In the Cloudflare dashboard for your domain:

  1. Add a DNS A record pointing to your server IP with the proxy enabled (orange cloud).
  2. Set SSL/TLS mode to Full (strict).

5. Dual-Stack Detection (Optional)

To show both IPv4 and IPv6 addresses to dual-stack users, you can configure an IPv4-only domain.
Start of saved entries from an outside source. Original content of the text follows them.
-- all slots except the last one (they do not depend on the sentinel)
def pvInit (Z : List Int) (m : Int) : List (Int × Int) :=
  (List.range (Z.length - m.toNat)).map (fun i =>
    ((pvQ Z).getD (i + m.toNat + 1) 0 - (pvQ Z).getD i 0 - 1, (pvQ Z).getD i 0 + 1))

-- A's `left` pointer, expressed from the zero positions
def pvLof (Z : List Int) (m : Int) : Int := (pvQ Z).getD (Z.length - m.toNat) 0 + 1

-- loop invariant of A's outer loop after processing the prefix of length r
def pvInv (arr : List Int) (m r left zc ml mL : Int) : Prop :=
  left = pvLof (pvZeros arr r) m ∧
  zc = min ((pvZeros arr r).length : Int) m ∧
  ((((pvZeros arr r).length : Int) ≤ m ∧ ml = r ∧ mL = 0) ∨
   (m < ((pvZeros arr r).length : Int) ∧ (ml, mL) = pvBfold (pvSlots (pvZeros arr r) m r)))

theorem pvZeros_nonpos (arr : List Int) (r : Int) (h : r ≤ 0) : pvZeros arr r = [] := by
  simp [pvZeros, PySem.List.pyRange_one_eq_nil h]

theorem pvZeros_succ (arr : List Int) (r : Int) (h : 0 ≤ r) :
    pvZeros arr (r + 1) =
      pvZeros arr r ++ (if PySem.List.pyGet? arr r = some 0 then [r] else []) := by
  unfold pvZeros
  rw [PySem.List.pyRange_one_succ_right h, List.filter_append]
  congr 1
  by_cases hp : PySem.List.pyGet? arr r = some 0 <;> simp [hp]

theorem mem_pvZeros (arr : List Int) (r s : Int) :
    s ∈ pvZeros arr r ↔ (0 ≤ s ∧ s < r ∧ PySem.List.pyGet? arr s = some 0) := by
  simp [pvZeros, List.mem_filter, PySem.List.mem_pyRange_one, and_assoc]

theorem pvZeros_pairwise (arr : List Int) (r : Int) : (pvZeros arr r).Pairwise (· < ·) := by
  exact List.Pairwise.filter _ (PySem.List.pairwise_lt_pyRange_one 0 r)

theorem pvBfold_append (l : List (Int × Int)) (x : Int × Int) :
    pvBfold (l ++ [x]) = pvStep (pvBfold l) x := by
  simp [pvBfold, List.foldl_append]

theorem pvStep_bump (acc : Int × Int) (x s : Int) :
    pvStep (pvStep acc (x, s)) (x + 1, s) = pvStep acc (x + 1, s) := by
  unfold pvStep
  by_cases h1 : acc.1 < x <;> simp [h1] <;> intro h2 <;> omega

theorem ite_pvStep (ml mL x s : Int) :
    (if ml < x then (x, s) else (ml, mL)) = pvStep (ml, mL) (x, s) := rfl

theorem getD_q_append (Z : List Int) (w : Int) (j : Nat) (h : j ≤ Z.length) :
    (pvQ Z ++ [w]).getD j 0 = (pvQ Z).getD j 0 := by
  apply List.getD_append
  simp [pvQ]; omega

theorem getD_q_last (Z : List Int) (w : Int) :
    (pvQ Z ++ [w]).getD (Z.length + 1) 0 = w := by
  rw [List.getD_append_right]
  · simp [pvQ]
  · simp [pvQ]

theorem pvLof_zero (Z : List Int) (m : Int) (h : (Z.length : Int) ≤ m) : pvLof Z m = 0 := by
  unfold pvLof
  have h0 : Z.length - m.toNat = 0 := by omega
  rw [h0]
  simp [pvQ]

theorem pvLof_nonneg (Z : List Int) (m : Int) (hZ : ∀ z ∈ Z, 0 ≤ z) : 0 ≤ pvLof Z m := by
  unfold pvLof
  have hj : Z.length - m.toNat < (pvQ Z).length := by simp [pvQ]
  rw [List.getD_eq_getElem _ _ hj]
  have hmem := List.getElem_mem hj
  rcases List.mem_cons.mp hmem with h | h
  · omega
  · have := hZ _ h; omega

theorem pvSlots_decomp (Z : List Int) (m r : Int) (hm : 0 ≤ m) (hkm : m < (Z.length : Int)) :
    pvSlots Z m r = pvInit Z m ++ [(r - pvLof Z m, pvLof Z m)] := by
  have hMk : m.toNat < Z.length := by omega
  unfold pvSlots pvInit
  rw [List.range_succ, List.map_append]
  congr 1
  · apply List.map_congr_left
    intro i hi
    rw [List.mem_range] at hi
    rw [getD_q_append _ _ _ (by omega), getD_q_append _ _ _ (by omega)]
  · simp only [List.map_cons, List.map_nil]
    have h1 : Z.length - m.toNat + m.toNat + 1 = Z.length + 1 := by omega
    rw [h1, getD_q_last, getD_q_append _ _ _ (by omega)]
    unfold pvLof
    have : r - (pvQ Z).getD (Z.length - m.toNat) 0 - 1 = r - ((pvQ Z).getD (Z.length - m.toNat) 0 + 1) := by ring
    rw [this]
-- pv_equiv track=rewrite | github.com/mathkiler/PSEC | scripts/global_commandes/fonctions.py | fomatage_carte_into_printable
-- ===== SOURCE A (Python) =====
-- def fomatage_carte_into_printable(carte) :
--     carte = carte.lower()
--     if "pc_" in carte :
--         carte = carte.replace("pc_", "peu courant - ")
--     to_replace = {"h_" : "héroïque - ", "c_" : "commun - ", "r_" : "rare - ", "e_" : "épique - "}
--     for rarete in to_replace :
--         if rarete in carte :
--             carte = carte.replace(rarete, to_replace[rarete])
--     return carte
-- ===== SOURCE B (Python) =====
-- def fomatage_carte_into_printable(carte):
--     carte = carte.lower()
--     out = []
--     i, n = 0, len(carte)
--     while i < n:
--         if carte.startswith("pc_", i):
--             out.append("peu courant - "); i += 3
--         elif carte.startswith("h_", i):
--             out.append("héroïque - "); i += 2
--         elif carte.startswith("c_", i):
--             out.append("commun - "); i += 2
--         elif carte.startswith("r_", i):
--             out.append("rare - "); i += 2
--         elif carte.startswith("e_", i):
--             out.append("épique - "); i += 2
--         else:
--             out.append(carte[i]); i += 1
--     return "".join(out)
-- ===== Notes on version B (the rewrite author's own statement) =====
-- stated objective: alternative
-- what changed: Replaces A's five sequential full-string .replace passes (each preceded by a redundant membership scan) with a single left-to-right scan that tries the five rarity tokens at each position (pc_ before c_) and emits either the replacement text or the character, joining once at the end; it trades C-implemented str.replace passes for one explicit pass with no intermediate strings.
import Mathlib
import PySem
-- bridging td[-1] with td.getD (td.length - 1)
lemma pvLast (td : List String) (htd : td ≠ []) :
    PySem.List.pyGetD td (-1) "" = td.getD (td.length - 1) "" := by
  rw [PySem.List.pyGetD_neg_one td "" htd, List.getLast_eq_getElem,
    List.getD_eq_getElem td "" (by have := List.length_pos_iff.mpr htd; omega)]

lemma pvSpecV_length (pt : List (String × String)) (td : List String) :
    (pvSpecV pt td).length = td.length := by simp [pvSpecV]

lemma pvSpecV_getElem (pt : List (String × String)) (td : List String) (i : Nat)
    (h : i < td.length) (h' : i < (pvSpecV pt td).length) :
    (pvSpecV pt td)[i] = pvEnt pt td i := by
  simp [pvSpecV]

lemma pvSpecV_getD (pt : List (String × String)) (td : List String) (i : Nat)
    (h : i < td.length) :
    (pvSpecV pt td).getD i 0 = pvEnt pt td i := by
  rw [List.getD_eq_getElem _ _ (by simpa [pvSpecV_length] using h)]
  exact pvSpecV_getElem pt td i h _

-- effect of appending one token on entry i of the characterisation
lemma pvEnt_append (pt : List (String × String)) (td : List String)
    (tok : String × String) (i : Nat) :
    pvEnt (pt ++ [tok]) td i =
      pvEnt pt td i +
        (if List.idxOf (td.getD i "") td = i ∧ tok.2 = td.getD i "" then
           (if td.getD i "" = td.getD (td.length - 1) "" then
              (if tok.1 = "?" then -1 else 0)
            else 1)
         else 0) := by
  simp only [pvEnt, List.countP_append, List.countP_cons, List.countP_nil,
    Bool.and_eq_true, beq_iff_eq]
  split_ifs
  all_goals try (push_cast; ring)
  all_goals tauto

-- one token applied to the characterisation
lemma pvStep (pt : List (String × String)) (td : List String) (tok : String × String) :
    pvInnerA td tok.1 tok.2 (pvSpecV pt td) 0 = pvSpecV (pt ++ [tok]) td := by
  rw [pvInnerA_eq td tok.1 tok.2 td.length 0 _ (by omega)]
  simp only [List.drop_zero, Nat.zero_add]
  by_cases hmem : tok.2 ∈ td
  · have htd : td ≠ [] := List.ne_nil_of_mem hmem
    have hjlt : List.idxOf tok.2 td < td.length := List.idxOf_lt_length_of_mem hmem
    have hgdj : td.getD (List.idxOf tok.2 td) "" = tok.2 := by
      rw [List.getD_eq_getElem _ _ hjlt]; exact List.getElem_idxOf hjlt
    have hfo : List.idxOf (td.getD (List.idxOf tok.2 td) "") td = List.idxOf tok.2 td := by
      rw [hgdj]
    rw [if_pos hmem, pvSpecV_getD _ _ _ hjlt]
    by_cases hl : tok.2 = PySem.List.pyGetD td (-1) ""
    · by_cases ht : tok.1 = "?"
      · -- decrement at the first index of tok.2
        rw [if_pos hl, if_pos ht]
        apply List.ext_getElem (by simp [pvSpecV])
        intro i h1 h2
        have h1' : i < td.length := by simpa [pvSpecV_length] using h2
        rw [List.getElem_set, pvSpecV_getElem _ _ _ h1' h2, pvEnt_append]
        by_cases hij : List.idxOf tok.2 td = i
        · rw [if_pos hij, ← hij]
          have hcond : List.idxOf (td.getD (List.idxOf tok.2 td) "") td = List.idxOf tok.2 td ∧
              tok.2 = td.getD (List.idxOf tok.2 td) "" := ⟨hfo, hgdj.symm⟩
          have hvl : td.getD (List.idxOf tok.2 td) "" = td.getD (td.length - 1) "" :=
            hgdj.trans (hl.trans (pvLast td htd))
          rw [if_pos hcond, if_pos hvl, if_pos ht]
          ring
        · rw [if_neg hij, pvSpecV_getElem _ _ _ h1' (by simpa [pvSpecV_length] using h1')]
          have hnc : ¬ (List.idxOf (td.getD i "") td = i ∧ tok.2 = td.getD i "") := by
            rintro ⟨hfoi, hv⟩
            rw [← hv] at hfoi
            exact hij hfoi
          rw [if_neg hnc, add_zero]
      · -- feature equals the last one but text is not "?": nothing changes
        rw [if_pos hl, if_neg ht]
        apply List.ext_getElem (by simp [pvSpecV])
        intro i h1 h2
        have h1' : i < td.length := by simpa [pvSpecV_length] using h1
        rw [pvSpecV_getElem _ _ _ h1' h1, pvSpecV_getElem _ _ _ h1' h2, pvEnt_append]
        by_cases hc : List.idxOf (td.getD i "") td = i ∧ tok.2 = td.getD i ""
        · have hvl : td.getD i "" = td.getD (td.length - 1) "" :=
            hc.2.symm.trans (hl.trans (pvLast td htd))
          rw [if_pos hc, if_pos hvl, if_neg ht, add_zero]
        · rw [if_neg hc, add_zero]
    · -- increment at the first index of tok.2
      rw [if_neg hl]
      apply List.ext_getElem (by simp [pvSpecV])
      intro i h1 h2
      have h1' : i < td.length := by simpa [pvSpecV_length] using h2
      rw [List.getElem_set, pvSpecV_getElem _ _ _ h1' h2, pvEnt_append]
      by_cases hij : List.idxOf tok.2 td = i
      · rw [if_pos hij, ← hij]
        have hcond : List.idxOf (td.getD (List.idxOf tok.2 td) "") td = List.idxOf tok.2 td ∧
            tok.2 = td.getD (List.idxOf tok.2 td) "" := ⟨hfo, hgdj.symm⟩
        have hnvl : ¬ td.getD (List.idxOf tok.2 td) "" = td.getD (td.length - 1) "" :=
          fun hx => hl (hgdj.symm.trans (hx.trans (pvLast td htd).symm))
        rw [if_pos hcond, if_neg hnvl]
      · rw [if_neg hij, pvSpecV_getElem _ _ _ h1' (by simpa [pvSpecV_length] using h1')]
        have hnc : ¬ (List.idxOf (td.getD i "") td = i ∧ tok.2 = td.getD i "") := by
          rintro ⟨hfoi, hv⟩
          rw [← hv] at hfoi
          exact hij hfoi
        rw [if_neg hnc, add_zero]
  · rw [if_neg hmem]
    apply List.ext_getElem (by simp [pvSpecV])
    intro i h1 h2
    have h1' : i < td.length := by simpa [pvSpecV_length] using h1
    rw [pvSpecV_getElem _ _ _ h1' h1, pvSpecV_getElem _ _ _ h1' h2, pvEnt_append]
    have hnc : ¬ (List.idxOf (td.getD i "") td = i ∧ tok.2 = td.getD i "") := by
      rintro ⟨hfoi, hv⟩
      apply hmem
      rw [hv, List.getD_eq_getElem _ _ h1']
      exact List.getElem_mem _
    rw [if_neg hnc, add_zero]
When a user connects via IPv6, the frontend makes a JS request to this domain (which has no AAAA DNS record) to discover their IPv4 address and display full IP information for both protocols.

  1. Register or use a separate domain (e.g. noipv6.org) and point it to the same server.
  2. In the Cloudflare dashboard for the IPv4-only domain:
    • Add only an A record (no AAAA record) pointing to your server IP with the proxy enabled.
    • Set SSL/TLS mode to Full (strict).
    • Generate a separate Origin certificate under SSL/TLS > Origin Server.
  3. Set IPV4_DOMAIN in .env: 
    IPV4_DOMAIN=noipv6.org
  4. Place the Origin certificate at haproxy/certs-ipv4/origin.pem (see step 2 above).
  5. Add the domain name to haproxy/ipv4_domain.lst: 
    noipv6.org
  6. Restart the stack: 
    docker compose restart

For IPv4-only users, the frontend also attempts to detect an IPv6 address by making a same-domain request. If the browser connects via IPv6 (possible when the main domain has both A and AAAA records), the IPv6 address and its full information are displayed alongside the IPv4 information.

Local Development

cp .env.example .env
mkdir -p data
curl -fsSL -o data/Merged-IP.mmdb \
  "https://github.com/NetworkCats/Merged-IP-Data/releases/latest/download/Merged-IP.mmdb"
cargo run

The server starts at http://localhost:3000 by default. Set DEV_MODE=true in .env to use a fallback IP when the CF-Connecting-IP header is absent.

Environment Variables

Variable Default Description
LISTEN_ADDR 0.0.0.0:3000 Address and port the server listens on
DB_PATH data/Merged-IP.mmdb Path to the MMDB database file
DB_UPDATE_URL (GitHub release URL) URL to download the MMDB database from
DB_UPDATE_INTERVAL_HOURS 24 How often to check for database updates
SITE_DOMAIN localhost Domain name used for display and metadata
IPV4_DOMAIN (empty) IPv4-only domain for dual-stack detection (e.g. noipv6.org). Leave empty to disable.
DEV_MODE false Uses 1.1.1.1 as fallback when CF-Connecting-IP is absent
CERT_PATH ./haproxy/certs Path to the TLS certificate directory for HAProxy
IPV4_CERT_PATH ./haproxy/certs-ipv4 Path to the TLS certificate directory for the IPv4-only domain

Automated CI/CD Deployment

For production deployment with Terraform and Ansible via GitHub Actions, see deploy/INSTALL.md.